PyDictObject struct and PyDict_GET_SIZE

/* Include/cpython/dictobject.h */
typedef struct {
PyObject_HEAD
Py_ssize_t ma_used; /* number of live key-value pairs */
uint64_t ma_version_tag;/* incremented on every mutation */
PyDictKeysObject *ma_keys;
/* ma_values is NULL for combined-table dicts */
PyDictValuesObject *ma_values;
} PyDictObject;

#define PyDict_GET_SIZE(op) (assert(PyDict_Check(op)), \
((PyDictObject *)(op))->ma_used)

ma_used is the authoritative logical size. PyDict_GET_SIZE reads it directly without the function-call overhead of PyDict_Size. It must only be called on a known-dict object; the assert is elided in release builds.

ma_version_tag is a global-monotonic counter incremented on every insert, update, or delete. The eval loop uses it to invalidate per-opcode inline caches without scanning the dict.

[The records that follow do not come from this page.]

-- inner loop of A: starting at row r (present in mat) with cyclic index k, n steps fill the
-- first n cells of that row and advance the index by n (mod len(word))
lemma pv_inner_spec (word : String) (hL : word.toList.length ≠ 0)
    (r : Nat) (mat : List (List String)) (row : List String) (hr : mat[r]? = some row) :
    ∀ (n : Nat) (k : Nat), n ≤ row.length →
    (List.range n).foldl (pvInnerA word r) (mat, (((k % word.toList.length : Nat)) : Int)) =
      (mat.set r ((List.range n).map (fun c => pvCell word.toList ((k + c) % word.toList.length))
          ++ row.drop n),
       (((k + n) % word.toList.length : Nat) : Int)) := by
  have hrlen : r < mat.length := by
    by_contra h
    rw [List.getElem?_eq_none (by omega)] at hr
    simp at hr
  intro n
  induction n with
  | zero =>
    intro k _
    simp only [List.range_zero, List.foldl_nil, List.map_nil, List.nil_append, List.drop_zero,
      Nat.add_zero]
    congr 1
    have : row = mat[r] := by
      have := List.getElem?_eq_getElem hrlen
      rw [hr] at this; exact (Option.some.injEq _ _).mp this
    rw [this, List.set_getElem_self]
  | succ n ih =>
    intro k hn
    have hn' : n < row.length := by omega
    rw [List.range_succ, List.foldl_append, ih k (by omega), List.foldl_cons, List.foldl_nil]
    set L := word.toList.length with hLdef
    have hmodlt : (k + n) % L < L := Nat.mod_lt _ (by omega)
    unfold pvInnerA
    simp only []
    have hget : PySem.Str.pyGet? word (((k + n) % L : Nat) : Int)
        = some (word.toList.getD ((k + n) % L) ' ') := by
      rw [PySem.Str.pyGet?_natCast, List.getElem?_eq_getElem hmodlt, List.getD_eq_getElem _ _ hmodlt]
    refine Prod.ext ?_ ?_
    · -- matrix component
      simp only [hget, Option.getD_some]
      have hgetD : (mat.set r ((List.range n).map
            (fun c => pvCell word.toList ((k + c) % L)) ++ row.drop n)).getD r []
          = (List.range n).map (fun c => pvCell word.toList ((k + c) % L)) ++ row.drop n := by
        rw [List.getD_eq_getElem?_getD, List.getElem?_set_self (by simpa using hrlen)]
        rfl
      rw [hgetD, List.set_set]
      congr 1
      rw [List.drop_eq_getElem_cons hn']
      have hlen : ((List.range n).map (fun c => pvCell word.toList ((k + c) % L))).length = n := by
        simp
      calc ((List.range n).map (fun c => pvCell word.toList ((k + c) % L))
              ++ (row[n] : String) :: row.drop (n + 1)).set n (String.mk [word.toList.getD ((k + n) % L) ' '])
          = ((List.range n).map (fun c => pvCell word.toList ((k + c) % L))
              ++ (row[n] : String) :: row.drop (n + 1)).set
              ((List.range n).map (fun c => pvCell word.toList ((k + c) % L))).length
              (String.mk [word.toList.getD ((k + n) % L) ' ']) := by rw [hlen]
        _ = (List.range n).map (fun c => pvCell word.toList ((k + c) % L))
              ++ String.mk [word.toList.getD ((k + n) % L) ' '] :: row.drop (n + 1) := by
              rw [pv_set_append_cons]
        _ = (List.range n ++ [n]).map (fun c => pvCell word.toList ((k + c) % L))
              ++ row.drop (n + 1) := by
              rw [List.map_append, List.map_singleton, List.append_assoc]
              rfl
    · -- word-index component
      simp only [PySem.Str.len_eq, ← hLdef]
      have hsucc := pv_succ_mod (k + n) L (by omega)
      by_cases hres : (k + n) % L + 1 = L
      · rw [if_pos (by omega : (((k + n) % L : Nat) : Int) + 1 = (L : Int))]
        have : (k + (n + 1)) % L = 0 := by rw [← Nat.add_assoc, hsucc, if_pos hres]
        rw [this]; rfl
      · rw [if_neg (by omega : ¬ ((((k + n) % L : Nat) : Int) + 1 = (L : Int)))]
        have : (k + (n + 1)) % L = (k + n) % L + 1 := by rw [← Nat.add_assoc, hsucc, if_neg hres]
        rw [this]; push_cast; ring

-- outer loop of A: after processing the first n rows, those rows are filled, counter = n*cols
lemma pv_outer_spec (word : String) (hL : word.toList.length ≠ 0)
    (cols : Nat) (matrix : List (List String))
    (hrows : ∀ row ∈ matrix, cols ≤ row.length) :
    ∀ n, n ≤ matrix.length →
    (List.range n).foldl (fun st r => (List.range cols).foldl (pvInnerA word r) st) (matrix, 0) =
      ((matrix.take n).mapIdx (fun r row => pvRowOut word.toList cols r row) ++ matrix.drop n,
       (((n * cols) % word.toList.length : Nat) : Int)) := by
  intro n
  induction n with
  | zero => simp
  | succ n ih =>
    intro hn
    have hn' : n < matrix.length := by omega
    rw [List.range_succ, List.foldl_append, ih (by omega), List.foldl_cons, List.foldl_nil]
    set L := word.toList.length with hLdef
    set pref := (matrix.take n).mapIdx (fun r row => pvRowOut word.toList cols r row) with hpref
    have hpreflen : pref.length = n := by
      rw [hpref, List.length_mapIdx, List.length_take]; omega
    have hdrop : matrix.drop n = matrix[n] :: matrix.drop (n + 1) := List.drop_eq_getElem_cons hn'
    have hr : (pref ++ matrix.drop n)[n]? = some matrix[n] := by
      rw [List.getElem?_append_right (by omega), hpreflen, Nat.sub_self, List.getElem?_drop,
        Nat.add_zero, List.getElem?_eq_getElem hn']
    have hcols : cols ≤ (matrix[n]).length := hrows _ (List.getElem_mem hn')
    have hinner := pv_inner_spec word hL n (pref ++ matrix.drop n) matrix[n] hr cols (n * cols) hcols
    rw [hinner]
    refine Prod.ext ?_ ?_
    · simp only []
      have hset := pv_set_append_cons pref (matrix.drop (n + 1)) (matrix[n])
        ((List.range cols).map (fun c => pvCell word.toList ((n * cols + c) % L))
          ++ (matrix[n]).drop cols)
      rw [hpreflen] at hset
      rw [hdrop, hset]
      have htakelen : (matrix.take n).length = n := by rw [List.length_take]; omega
      have htake : matrix.take (n + 1) = matrix.take n ++ [matrix[n]] := by
        rw [List.take_add_one, List.getElem?_eq_getElem hn']; rfl
      rw [htake, List.mapIdx_concat, htakelen, ← hpref]
      simp only [pvRowOut, ← hLdef, List.append_assoc, List.singleton_append]
    · simp only []
      have : n * cols + cols = (n + 1) * cols := by ring
      rw [this]

-- characterization of port A under Pre_
lemma pvA_char (matrix : List (List String)) (word : String)
    (hrows : ∀ row ∈ matrix, (matrix.headD []).length ≤ row.length)
    (hL : word.toList.length ≠ 0) :
    fill_up_matrix matrix word
      = matrix.mapIdx (fun r row => pvRowOut word.toList (matrix.headD []).length r row) := by
  rw [show fill_up_matrix matrix word
      = ((List.range matrix.length).foldl
          (fun st r => (List.range (matrix.headD []).length).foldl (pvInnerA word r) st)
          (matrix, 0)).1 from rfl]
  rw [pv_outer_spec word hL _ matrix hrows matrix.length (le_refl _)]
  simp

-- the trivial A path: a matrix with zero columns is returned unchanged
lemma pvA_cols_zero (matrix : List (List String)) (word : String)
    (h : (matrix.headD []).length = 0) :
    fill_up_matrix matrix word = matrix := by
  rw [show fill_up_matrix matrix word
      = ((List.range matrix.length).foldl
          (fun st r => (List.range (matrix.headD []).length).foldl (pvInnerA word r) st)
          (matrix, 0)).1 from rfl]
  rw [h]
  simp [List.foldl_fixed]

-- B's flat repeated string, indexed inside the repetitions, reads the word cyclically
lemma pv_flat_getElem (w : List Char) (hL : w.length ≠ 0) :
    ∀ (reps i : Nat), i < reps * w.length →
      ((List.replicate reps w).flatten)[i]? = w[i % w.length]? := by
  intro reps
  induction reps with
  | zero => intro i h; omega
  | succ n ih =>
    intro i h
    rw [List.replicate_succ, List.flatten_cons]
    by_cases hi : i < w.length
    · rw [List.getElem?_append_left hi, Nat.mod_eq_of_lt hi]
    · push_neg at hi
      rw [List.getElem?_append_right hi, Nat.mod_eq_sub_mod hi]
      have hmul : (n + 1) * w.length = n * w.length + w.length := by ring
      exact ih (i - w.length) (by omega)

Split-table dicts (used for instance __dict__ when all instances share the same key set) store values in a separate PyDictValuesObject. Combined-table dicts set ma_values to NULL and store values inline in ma_keys.

GetItem variants and error conventions

/* Returns borrowed reference; returns NULL without setting exception
when key is missing. Sets exception only on internal errors. */
PyObject *PyDict_GetItem(PyObject *mp, PyObject *key);

/* Returns borrowed reference; sets KeyError when key is missing,
sets other exceptions on hash or comparison errors. */
PyObject *PyDict_GetItemWithError(PyObject *mp, PyObject *key);

/* Returns borrowed reference; key must be a C string (converted
internally via PyUnicode_FromString). */
PyObject *PyDict_GetItemString(PyObject *dp, const char *key);

The distinction between PyDict_GetItem and PyDict_GetItemWithError is important for correctness. PyDict_GetItem swallows exceptions raised by __hash__ or __eq__, returning NULL silently. Code that uses it cannot distinguish "key not found" from "hash raised an exception." PyDict_GetItemWithError is the safe form and is preferred in new CPython code since 3.2.

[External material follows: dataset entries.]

-- pv_equiv track=rewrite | github.com/BenjaminGabay/Wordle | wordleBotTest2_failedAlgo.py | getPossibleResults
-- ===== SOURCE A (Python) =====
-- WORD_LENGTH = 5
--
-- def getPossibleResults(prevRes=''):
--     possRes = []
--     for i in range(3):
--         for j in range(3):
--             for k in range(3):
--                 for l in range(3):
--                     for m in range(3):
--                         res = ""
--                         if i == 0:
--                             res += 'b'
--                         if i == 1:
--                             res += 'y'
--                         if i == 2:
--                             res += 'g'
--                         if j == 0:
--                             res += 'b'
--                         if j == 1:
--                             res += 'y'
--                         if j == 2:
--                             res += 'g'
--                         if k == 0:
--                             res += 'b'
--                         if k == 1:
--                             res += 'y'
--                         if k == 2:
--                             res += 'g'
--                         if l == 0:
--                             res += 'b'
--                         if l == 1:
--                             res += 'y'
--                         if l == 2:
--                             res += 'g'
--                         if m == 0:
--                             res += 'b'
--                         if m == 1:
--                             res += 'y'
--                         if m == 2:
--                             res += 'g'
--                         possRes.append(res)
--     for i in [i for i in range(WORD_LENGTH) if prevRes[i] == 'g']:
--         possRes = [r for r in possRes if r[i] == 'g']
--     return possRes
-- ===== SOURCE B (Python) =====
-- WORD_LENGTH = 5
--
-- def getPossibleResults(prevRes=''):
--     # Build only the patterns that survive the green filter: at each position,
--     # a green in prevRes fixes 'g', otherwise all of 'b','y','g' in order.
--     possRes = ['']
--     for i in range(WORD_LENGTH):
--         choices = 'g' if prevRes[i] == 'g' else 'byg'
--         possRes = [s + c for s in possRes for c in choices]
--     return possRes
-- ===== Notes on version B (the rewrite author's own statement) =====
-- stated objective: alternative
-- what changed: Instead of enumerating all 243 patterns with five nested 3-way loops and then repeatedly filtering the list by each green position, B builds the list position by position, offering only the green letter at positions where prevRes is green and all three letters elsewhere, so only the surviving patterns are ever generated.
import Mathlib
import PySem

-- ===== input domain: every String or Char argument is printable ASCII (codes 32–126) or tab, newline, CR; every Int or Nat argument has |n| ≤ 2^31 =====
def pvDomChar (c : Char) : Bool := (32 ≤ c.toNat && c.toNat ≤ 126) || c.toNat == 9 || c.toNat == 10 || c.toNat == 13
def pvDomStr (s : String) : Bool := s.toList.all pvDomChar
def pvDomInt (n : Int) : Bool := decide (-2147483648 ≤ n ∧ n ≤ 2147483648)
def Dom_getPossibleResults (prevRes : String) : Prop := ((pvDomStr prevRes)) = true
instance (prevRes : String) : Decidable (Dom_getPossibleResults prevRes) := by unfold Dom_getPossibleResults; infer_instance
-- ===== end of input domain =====

-- B replaces A's enumerate-243-then-filter with directly generating, position by
-- position, only the patterns that survive the green filter.

-- ===== PORT A =====
-- the three 'if v == 0/1/2: res += b/y/g' statements of A for one loop variable
-- (strings are built as List Char, Python-exact; String.ofList at append time)
def gprAppend (res : List Char) (v : Int) : List Char :=
  let res := if v = 0 then res ++ ['b'] else res
  let res := if v = 1 then res ++ ['y'] else res
  if v = 2 then res ++ ['g'] else res

def getPossibleResults (prevRes : String) : List String :=
  let possRes : List String :=
    (PySem.List.pyRange 0 3 1).foldl (fun acc i =>
      (PySem.List.pyRange 0 3 1).foldl (fun acc j =>
        (PySem.List.pyRange 0 3 1).foldl (fun acc k =>
          (PySem.List.pyRange 0 3 1).foldl (fun acc l =>
            (PySem.List.pyRange 0 3 1).foldl (fun acc m =>
              let res : List Char := []
              let res := gprAppend res i
              let res := gprAppend res j
              let res := gprAppend res k
              let res := gprAppend res l
              let res := gprAppend res m
              acc ++ [String.ofList res]) acc) acc) acc) acc) []
  -- for i in [i for i in range(WORD_LENGTH) if prevRes[i] == 'g']: possRes = [r for r in possRes if r[i] == 'g']
  let greens := (PySem.List.pyRange 0 5 1).filter
    (fun i => PySem.Str.pyGet? prevRes i == some 'g')
  greens.foldl (fun possRes i =>
    possRes.filter (fun r => PySem.Str.pyGet? r i == some 'g')) possRes

-- ===== PORT B =====
def getPossibleResults_alt (prevRes : String) : List String :=
  (PySem.List.pyRange 0 5 1).foldl (fun possRes i =>
    let choices : List Char :=
      if PySem.Str.pyGet? prevRes i == some 'g' then ['g'] else ['b', 'y', 'g']
    possRes.flatMap (fun s => choices.map (fun c => s ++ String.ofList [c]))) [""]

-- ===== PRECONDITION & SPEC =====
-- A (and B) raise IndexError on prevRes[i] when len(prevRes) < 5; exclude exactly those.
def Pre_getPossibleResults (prevRes : String) : Prop := 5 ≤ PySem.Str.len prevRes
instance (prevRes : String) : Decidable (Pre_getPossibleResults prevRes) := by
  unfold Pre_getPossibleResults; infer_instance
def pvWitness_getPossibleResults : String := "bgybg"

def Spec_getPossibleResults (prevRes : String) (out : List String) : Prop := out = getPossibleResults_alt prevRes
instance (prevRes : String) (out : List String) : Decidable (Spec_getPossibleResults prevRes out) := by unfold Spec_getPossibleResults; infer_instance

-- ===== CLAIM (what is proved, stated in full; the proofs are below) =====
def Claim_equal_getPossibleResults : Prop := ∀ (prevRes : String), Dom_getPossibleResults prevRes → Pre_getPossibleResults prevRes → Spec_getPossibleResults prevRes (getPossibleResults prevRes)

-- ===== LEMMAS AND PROOFS =====

-- ===== VERDICT (by name: the statement is the Claim_ definition above) =====
set_option maxRecDepth 100000 in
theorem getPossibleResults_spec : Claim_equal_getPossibleResults := by
  intro prevRes _ _
  unfold Spec_getPossibleResults getPossibleResults getPossibleResults_alt
  have h5 : PySem.List.pyRange 0 5 1 = [0, 1, 2, 3, 4] := by decide
  simp only [h5, List.filter, List.foldl]
  -- the goal now depends on prevRes only through the five booleans prevRes[i] == 'g'
  cases h0 : PySem.Str.pyGet? prevRes 0 == some 'g' <;>
    cases h1 : PySem.Str.pyGet? prevRes 1 == some 'g' <;>
      cases h2 : PySem.Str.pyGet? prevRes 2 == some 'g' <;>
        cases h3 : PySem.Str.pyGet? prevRes 3 == some 'g' <;>
          cases h4 : PySem.Str.pyGet? prevRes 4 == some 'g' <;> decide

PyDict_Next iteration protocol

int PyDict_Next(PyObject *mp, Py_ssize_t *ppos, PyObject **pkey,
PyObject **pvalue);

*ppos must be initialized to 0 before the first call. Each successful call sets *pkey and *pvalue to borrowed references and advances *ppos. Returns 0 when iteration is exhausted. The dict must not be mutated during iteration; doing so produces undefined behavior (the internal index array may be reallocated).

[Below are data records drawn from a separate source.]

-- pv_equiv track=rewrite | github.com/XDoodler/Algorithms | running_with_bunnies.py | find_most_bunnies
-- ===== SOURCE A (Python) =====
-- from itertools import permutations
--
-- def allSets(list):
--     x = len(list)
--     m = [1 << i for i in range(x)]
--     for i in range(1 << x):
--         yield [all_ for (mask, all_) in zip(m, list) if i & mask]
--
-- def find_most_bunnies(matrix, spaths, time_limit):
--     n = len(matrix) - 2
--     bunnyids = []
--     for num in range(n):
--         bunnyids.append(num)
--     pset = allSets(bunnyids)
--     pset = sorted(pset)
--     optimal_bunnies = []
--     for sub in pset:
--         for permutation in permutations(sub):
--             subsum = 0
--             prev = 0
--             next = len(matrix) - 1
--             for bunnyid in permutation:
--                 next = bunnyid + 1
--                 subsum += spaths[prev][next]
--                 prev = next
--             subsum += spaths[prev][len(matrix) - 1]
--             if subsum <= time_limit and len(sub) > len(optimal_bunnies):
--                 optimal_bunnies = sub
--                 if len(optimal_bunnies) == n:
--                     break
--             else:
--                 pass
--     return optimal_bunnies
-- ===== SOURCE B (Python) =====
-- def _splits(rem):
--     # all ways to pick one element of rem: list of (picked, rest) in index order
--     if not rem:
--         return []
--     b, t = rem[0], rem[1:]
--     return [(b, t)] + [(x, [b] + r) for (x, r) in _splits(t)]
--
--
-- def _best(spaths, end, prev, rem):
--     # minimum travel cost from node prev visiting every bunny in rem, then reaching end
--     if not rem:
--         return spaths[prev][end]
--     return min(spaths[prev][b + 1] + _best(spaths, end, b + 1, r) for (b, r) in _splits(rem))
--
--
-- def find_most_bunnies(matrix, spaths, time_limit):
--     L = len(matrix)
--     n = L - 2
--     if n <= 0:
--         return []
--     best = []
--     for mask in range(1 << n):
--         sub = [b for b in range(n) if (mask >> b) & 1]
--         cost = _best(spaths, L - 1, 0, sub)
--         if cost <= time_limit and (len(sub) > len(best) or (len(sub) == len(best) and sub < best)):
--             best = sub
--     return best
-- ===== Notes on version B (the rewrite author's own statement) =====
-- stated objective: alternative
-- what changed: B replaces A's sort-all-subsets-then-scan-every-permutation-with-a-max-size-update by a single pass over bitmasks that computes each subset's minimum tour cost with a recursive pick-one-bunny min recursion and keeps the running best under an explicit (larger size, then lexicographically smaller) comparison, so no sorting and no explicit permutation enumeration is needed.
import Mathlib
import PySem

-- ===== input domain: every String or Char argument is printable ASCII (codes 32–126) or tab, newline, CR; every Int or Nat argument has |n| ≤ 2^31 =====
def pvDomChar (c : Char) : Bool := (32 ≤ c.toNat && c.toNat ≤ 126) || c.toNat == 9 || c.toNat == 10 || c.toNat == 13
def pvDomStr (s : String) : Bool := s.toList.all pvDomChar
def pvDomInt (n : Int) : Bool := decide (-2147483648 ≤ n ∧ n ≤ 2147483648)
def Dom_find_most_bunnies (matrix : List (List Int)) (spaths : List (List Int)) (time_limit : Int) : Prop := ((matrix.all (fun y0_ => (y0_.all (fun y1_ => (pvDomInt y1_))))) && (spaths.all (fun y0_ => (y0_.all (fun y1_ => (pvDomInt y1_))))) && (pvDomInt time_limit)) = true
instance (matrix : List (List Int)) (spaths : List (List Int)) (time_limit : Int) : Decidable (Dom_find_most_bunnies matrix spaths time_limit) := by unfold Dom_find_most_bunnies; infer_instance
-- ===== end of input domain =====

-- B replaces A's sort-all-subsets + per-permutation scan with one pass over bitmasks, a
-- recursive minimum-tour-cost helper per subset and an explicit (size, then lex) tie-break;
-- equal return values are proved on all inputs where A returns (Pre_), no speed claim.

-- ===== PORT A =====

-- spaths[i][j]; total helper, returns 0 where Python would raise (such inputs are outside Pre_)
def pvAt (spaths : List (List Int)) (i j : Int) : Int :=
  ((PySem.List.pyGet? spaths i).bind (fun r => PySem.List.pyGet? r j)).getD 0

-- generator allSets(list), consumed into a list; Python's ints i, mask are nonnegative,
-- so iterating over Nat (List.range) is exact
def allSets (l : List Int) : List (List Int) :=
  let x := l.length
  let m := (List.range x).map (fun i => (1 : Nat) <<< i)
  (List.range (1 <<< x)).map
    (fun i => ((m.zip l).filter (fun p => p.1 &&& i != 0)).map (fun p => p.2))

-- the inner 'for permutation in permutations(sub)' loop of A, including the 'break'
-- (Python's dead initialisation 'next = len(matrix) - 1' is overwritten / unused afterwards)
def permLoop (spaths : List (List Int)) (tl L n : Int) (sub : List Int) (acc : List Int) :
    List (List Int) → List Int
  | [] => acc
  | permutation :: ps =>
    let st := permutation.foldl
      (fun (st : Int × Int) bunnyid => (st.1 + pvAt spaths st.2 (bunnyid + 1), bunnyid + 1)) (0, 0)
    let subsum := st.1 + pvAt spaths st.2 (L - 1)
    if subsum ≤ tl ∧ acc.length < sub.length then
      (if (sub.length : Int) = n then sub else permLoop spaths tl L n sub sub ps)
    else permLoop spaths tl L n sub acc ps

def find_most_bunnies (matrix : List (List Int)) (spaths : List (List Int)) (time_limit : Int) : List Int :=
  let n : Int := (matrix.length : Int) - 2
  let bunnyids : List Int := (PySem.List.pyRange 0 n 1).foldl (fun acc num => acc ++ [num]) []
  let pset := allSets bunnyids
  let psetS := PySem.List.sorted pset (fun s => s)
  psetS.foldl
    (fun acc sub =>
      permLoop spaths time_limit (matrix.length : Int) n sub acc
        (PySem.List.permutations sub sub.length)) []

-- ===== PORT B =====

-- _splits(rem): all (picked element, rest) pairs, in index order
def pvSplits : List Int → List (Int × List Int)
  | [] => []
  | b :: t => (b, t) :: (pvSplits t).map (fun p => (p.1, b :: p.2))

theorem pvSplits_length {p : Int × List Int} : ∀ {l : List Int}, p ∈ pvSplits l → p.2.length + 1 = l.length := by
  intro l
  induction l generalizing p with
  | nil => intro h; simp [pvSplits] at h
  | cons b t ih =>
    intro h
    simp only [pvSplits, List.mem_cons, List.mem_map] at h
    rcases h with h | ⟨q, hq, rfl⟩
    · subst h; simp
    · have := ih hq; simp; omega

-- _best(spaths, end, prev, rem); Python's min over a nonempty generator is the running
-- minimum (the [] branch of the inner match is unreachable: pvSplits of a nonempty list is nonempty)
def pvBest (spaths : List (List Int)) (e : Int) (prev : Int) (rem : List Int) : Int :=
  match rem with
  | [] => pvAt spaths prev e
  | x :: t =>
    match (pvSplits (x :: t)).attach.map
        (fun p => pvAt spaths prev (p.1.1 + 1) + pvBest spaths e (p.1.1 + 1) p.1.2) with
    | [] => 0
    | c :: cs => cs.foldl min c
termination_by rem.length
decreasing_by
  have := pvSplits_length p.2
  simp at this ⊢
  omega

-- the comprehension [b for b in range(n) if (mask >> b) & 1]; mask : Nat is exact
-- (Python's mask is nonnegative), and b ≥ 0 inside range(n) so b.toNat is exact
def pvSubOf (n : Int) (mask : Nat) : List Int :=
  (PySem.List.pyRange 0 n 1).filter (fun b => (mask >>> b.toNat) &&& 1 == 1)

def find_most_bunnies_alt (matrix : List (List Int)) (spaths : List (List Int)) (time_limit : Int) : List Int :=
  let L : Int := (matrix.length : Int)
  let n : Int := L - 2
  if n ≤ 0 then []
  else
    (List.range (1 <<< n.toNat)).foldl
      (fun best mask =>
        let sub := pvSubOf n mask
        let cost := pvBest spaths (L - 1) 0 sub
        if cost ≤ time_limit ∧ (sub.length > best.length ∨ (sub.length = best.length ∧ sub < best))
        then sub else best) []

-- ===== PRECONDITION & SPEC =====

-- Pre_ holds exactly where the Python A returns: with at least 2 matrix rows it needs the
-- spaths rows 0..len(matrix)-2 to exist with length ≥ len(matrix) (every such entry is read);
-- with 0 or 1 matrix rows A still returns [] provided the single read spaths[0][len(matrix)-1]
-- (index -1 wraps for an empty matrix) succeeds, i.e. the first spaths row exists and is nonempty.
def Pre_find_most_bunnies (matrix : List (List Int)) (spaths : List (List Int)) (time_limit : Int) : Prop :=
  (2 ≤ matrix.length ∧ matrix.length - 1 ≤ spaths.length ∧
      ∀ r ∈ spaths.take (matrix.length - 1), matrix.length ≤ r.length)
  ∨ (matrix.length ≤ 1 ∧ spaths.headD [] ≠ [])

instance (matrix : List (List Int)) (spaths : List (List Int)) (time_limit : Int) : Decidable (Pre_find_most_bunnies matrix spaths time_limit) := by unfold Pre_find_most_bunnies; infer_instance

def pvWitness_find_most_bunnies : List (List Int) × List (List Int) × Int :=
  ([[0, 0, 0], [0, 0, 0], [0, 0, 0]], ([[0, 1, 1], [1, 0, 1], [1, 1, 0]], 3))

def Spec_find_most_bunnies (matrix : List (List Int)) (spaths : List (List Int)) (time_limit : Int) (out : List Int) : Prop := out = find_most_bunnies_alt matrix spaths time_limit
instance (matrix : List (List Int)) (spaths : List (List Int)) (time_limit : Int) (out : List Int) : Decidable (Spec_find_most_bunnies matrix spaths time_limit out) := by unfold Spec_find_most_bunnies; infer_instance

The protocol is used by PyDict_Merge and by several stdlib modules that need to iterate without constructing a temporary list.

Merge and update flags

int PyDict_Merge(PyObject *a, PyObject *b, int override);
int PyDict_Update(PyObject *a, PyObject *b);
int PyDict_MergeFromSeq2(PyObject *d, PyObject *seq2, int override);

override controls conflict resolution: 0 means skip existing keys (equivalent to setdefault semantics), 1 means overwrite existing keys (equivalent to dict.update semantics), and 2 means raise ValueError on duplicate keys (used by the **kwargs merge in the eval loop to catch duplicate keyword arguments in a function call).

PyDict_Update(a, b) is a thin wrapper around PyDict_Merge(a, b, 1). PyDict_MergeFromSeq2 accepts any iterable of key-value pairs (matching dict([(k, v), ...]) semantics) and applies the same override flag.

gopy notes

  • objects/dict.go implements combined-table storage only. Split-table optimization is not yet ported; ma_values is always treated as NULL.
  • ma_version_tag is ported as a uint64 field and is incremented in every mutating method. Inline cache invalidation in the eval loop reads it via DictVersionTag().
  • PyDict_GetItem silent-exception semantics are reproduced by a getItemNoError helper that discards KeyError but propagates all other errors, matching CPython's behavior.
  • PyDict_Next is ported in objects/dict_iter.go using a position index into the internal entries slice. The no-mutation-during-iteration requirement is documented but not enforced at runtime.
  • The override=2 path for PyDict_Merge is ported in objects/dict_mutate.go and is exercised by the CALL opcode's keyword-argument merging in vm/eval_call.go.